§ Task directions
Wherever a line in the records below contains "have", copy that line.

(Records to process Opens)

-- pv_equiv track=rewrite | github.com/Chatyusha/qdocpyConsole | qdocpyConsole/app/console.py | options_parser
-- ===== SOURCE A (Python) =====
-- def options_parser(ops):
--     ops_dict = {}
--     flag=""
--     for i in ops:
--         if i == "-f":
--             flag = "F"
--             ops_dict["file_paths"] = []
--             continue
--         if flag == "F":
--             ops_dict["file_paths"].append(i)
--     return ops_dict
-- ===== SOURCE B (Python) =====
-- def options_parser(ops):
--     ops = list(ops)
--     if "-f" not in ops:
--         return {}
--     last = len(ops) - 1 - ops[::-1].index("-f")
--     return {"file_paths": ops[last + 1:]}
-- ===== Notes on version B (the rewrite author's own statement) =====
-- stated objective: simpler
-- what changed: Instead of a running flag and a dict mutated element-by-element, B finds the position of the last '-f' and returns the slice after it (or {} if '-f' is absent).
import Mathlib
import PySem

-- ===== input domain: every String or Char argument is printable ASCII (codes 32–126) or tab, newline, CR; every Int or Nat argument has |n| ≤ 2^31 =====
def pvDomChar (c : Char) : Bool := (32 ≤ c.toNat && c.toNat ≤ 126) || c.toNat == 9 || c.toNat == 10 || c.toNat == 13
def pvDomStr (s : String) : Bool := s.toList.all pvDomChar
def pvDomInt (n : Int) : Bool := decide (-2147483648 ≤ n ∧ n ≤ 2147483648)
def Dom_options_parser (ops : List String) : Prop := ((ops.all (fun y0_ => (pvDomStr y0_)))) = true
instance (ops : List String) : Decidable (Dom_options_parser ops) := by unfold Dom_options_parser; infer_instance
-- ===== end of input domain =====

-- B finds the last '-f' and slices after it, instead of A's running flag + mutated dict; objective: simpler.

-- ===== PORT A =====
-- loop body of A's for-loop: state is (ops_dict, flag)
def stepA (st : PySem.Dict String (List String) × String) (i : String) :
    PySem.Dict String (List String) × String :=
  if i == "-f" then (st.1.insert "file_paths" [], "F")
  else if st.2 == "F" then
    -- ops_dict["file_paths"].append(i); key is always present when flag == "F"
    (st.1.modify "file_paths" [] (fun xs => xs ++ [i]), st.2)
  else st

def options_parser (ops : List String) : List (String × List String) :=
  (ops.foldl stepA (PySem.Dict.empty, "")).1.items

-- ===== PORT B =====
def options_parser_alt (ops : List String) : List (String × List String) :=
  if "-f" ∈ ops then
    -- ops[::-1] is ops.reverse (PySem.List.slice?_none_none_neg_one); membership guarantees .index succeeds
    match PySem.List.index? ops.reverse "-f" with
    | some j =>
        [("file_paths", PySem.List.slice ops (some ((ops.length : Int) - 1 - (j : Int) + 1)) none)]
    | none => []
  else []

-- ===== PRECONDITION & SPEC =====
def Spec_options_parser (ops : List String) (out : List (String × List String)) : Prop := out = options_parser_alt ops
instance (ops : List String) (out : List (String × List String)) : Decidable (Spec_options_parser ops out) := by unfold Spec_options_parser; infer_instance

-- ===== CLAIM (what is proved, stated in full; the proofs are below) =====
def Claim_equal_options_parser : Prop := ∀ (ops : List String), Dom_options_parser ops → Spec_options_parser ops (options_parser ops)

-- ===== LEMMAS AND PROOFS =====

-- the elements strictly after the last "-f"
def suffAfter (l : List String) : List String := (l.reverse.takeWhile (fun s => s != "-f")).reverse

theorem suffAfter_append (t : List String) (a : String) :
    suffAfter (t ++ [a]) = if a = "-f" then [] else suffAfter t ++ [a] := by
  by_cases h : a = "-f"
  · simp [suffAfter, h]
  · have hb : (a != "-f") = true := by simp [h]
    simp [suffAfter, hb, h]

theorem A_char (ops : List String) :
    ops.foldl stepA (PySem.Dict.empty, "") =
      if "-f" ∈ ops then (PySem.Dict.mk [("file_paths", suffAfter ops)], "F")
      else (PySem.Dict.empty, "") := by
  induction ops using List.reverseRecOn with
  | nil => simp
  | append_singleton t a ih =>
      rw [List.foldl_append, ih, suffAfter_append]
      by_cases ha : a = "-f"
      · subst ha
        by_cases ht : "-f" ∈ t <;>
          simp [ht, stepA, PySem.Dict.insert, PySem.Dict.empty, PySem.Dict.contains]
      · by_cases ht : "-f" ∈ t <;>
          simp [ht, ha, stepA, PySem.Dict.modify, PySem.Dict.getD, PySem.Dict.get?, PySem.Dict.insert,
                PySem.Dict.contains, PySem.Dict.empty, Ne.symm ha]

theorem index?_takeWhile (l : List String) (h : "-f" ∈ l) :
    PySem.List.index? l "-f" = some (l.takeWhile (fun s => s != "-f")).length := by
  induction l with
  | nil => simp at h
  | cons x t ih =>
      by_cases hx : x = "-f"
      · subst hx
        rw [PySem.List.index?_cons_self]
        simp [List.takeWhile]
      · have ht : "-f" ∈ t := by
          rcases List.mem_cons.mp h with h1 | h1
          · exact absurd h1.symm hx
          · exact h1
        rw [PySem.List.index?_cons_of_ne t hx, ih ht]
        have hb : (x != "-f") = true := by simp [hx]
        simp [List.takeWhile, hb]

theorem B_char (ops : List String) :
    options_parser_alt ops =
      if "-f" ∈ ops then [("file_paths", suffAfter ops)] else [] := by
  by_cases h : "-f" ∈ ops
  · have hr : "-f" ∈ ops.reverse := by simpa using h
    rw [options_parser_alt, if_pos h, index?_takeWhile ops.reverse hr, if_pos h]
    dsimp only
    set k := (ops.reverse.takeWhile (fun s => s != "-f")).length with hk
    have hkle : k ≤ ops.length := by
      rw [hk, ← List.length_reverse (as := ops)]
      simpa using (List.takeWhile_sublist (p := fun s => s != "-f") (l := ops.reverse)).length_le
    have harith : (ops.length : Int) - 1 - (k : Int) + 1 = ((ops.length - k : Nat) : Int) := by
      push_cast [Nat.cast_sub hkle]; ring
    rw [harith, PySem.List.slice_from_natCast]
    congr 2
    -- drop (len - k) ops = suffAfter ops
    have hsplit : ops = (ops.reverse.dropWhile (fun s => s != "-f")).reverse ++ suffAfter ops := by
      simp only [suffAfter]
      rw [← List.reverse_append, List.takeWhile_append_dropWhile, List.reverse_reverse]
    have hlen : (ops.reverse.dropWhile (fun s => s != "-f")).reverse.length = ops.length - k := by
      have h2 := congrArg List.length
        (List.takeWhile_append_dropWhile (p := fun s => s != "-f") (l := ops.reverse))
      simp only [List.length_append, List.length_reverse] at h2
      simp only [List.length_reverse]
      omega
    have key : ∀ (pre suf : List String), ops = pre ++ suf → pre.length = ops.length - k →
        List.drop (ops.length - k) ops = suf := by
      intro pre suf hs hl
      rw [← hl]
      conv_lhs => rw [hs]
      exact List.drop_left
    exact key _ _ hsplit hlen
  · simp [options_parser_alt, h]

-- ===== VERDICT (by name: the statement is the Claim_ definition above) =====
theorem options_parser_spec : Claim_equal_options_parser := by
  intro ops _
  show options_parser ops = options_parser_alt ops
  rw [options_parser, A_char, B_char]
  by_cases h : "-f" ∈ ops <;> simp [h, PySem.Dict.empty]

(Records to process Closes)

§ Result of the exercise
  · have hb : (a != "-f") = true := by simp [h]
      · have ht : "-f" ∈ t := by
        have hb : (x != "-f") = true := by simp [hx]
  · have hr : "-f" ∈ ops.reverse := by simpa using h
    have hkle : k ≤ ops.length := by
    have harith : (ops.length : Int) - 1 - (k : Int) + 1 = ((ops.length - k : Nat) : Int) := by
    have hsplit : ops = (ops.reverse.dropWhile (fun s => s != "-f")).reverse ++ suffAfter ops := by
    have hlen : (ops.reverse.dropWhile (fun s => s != "-f")).reverse.length = ops.length - k := by
      have h2 := congrArg List.length
    have key : ∀ (pre suf : List String), ops = pre ++ suf → pre.length = ops.length - k →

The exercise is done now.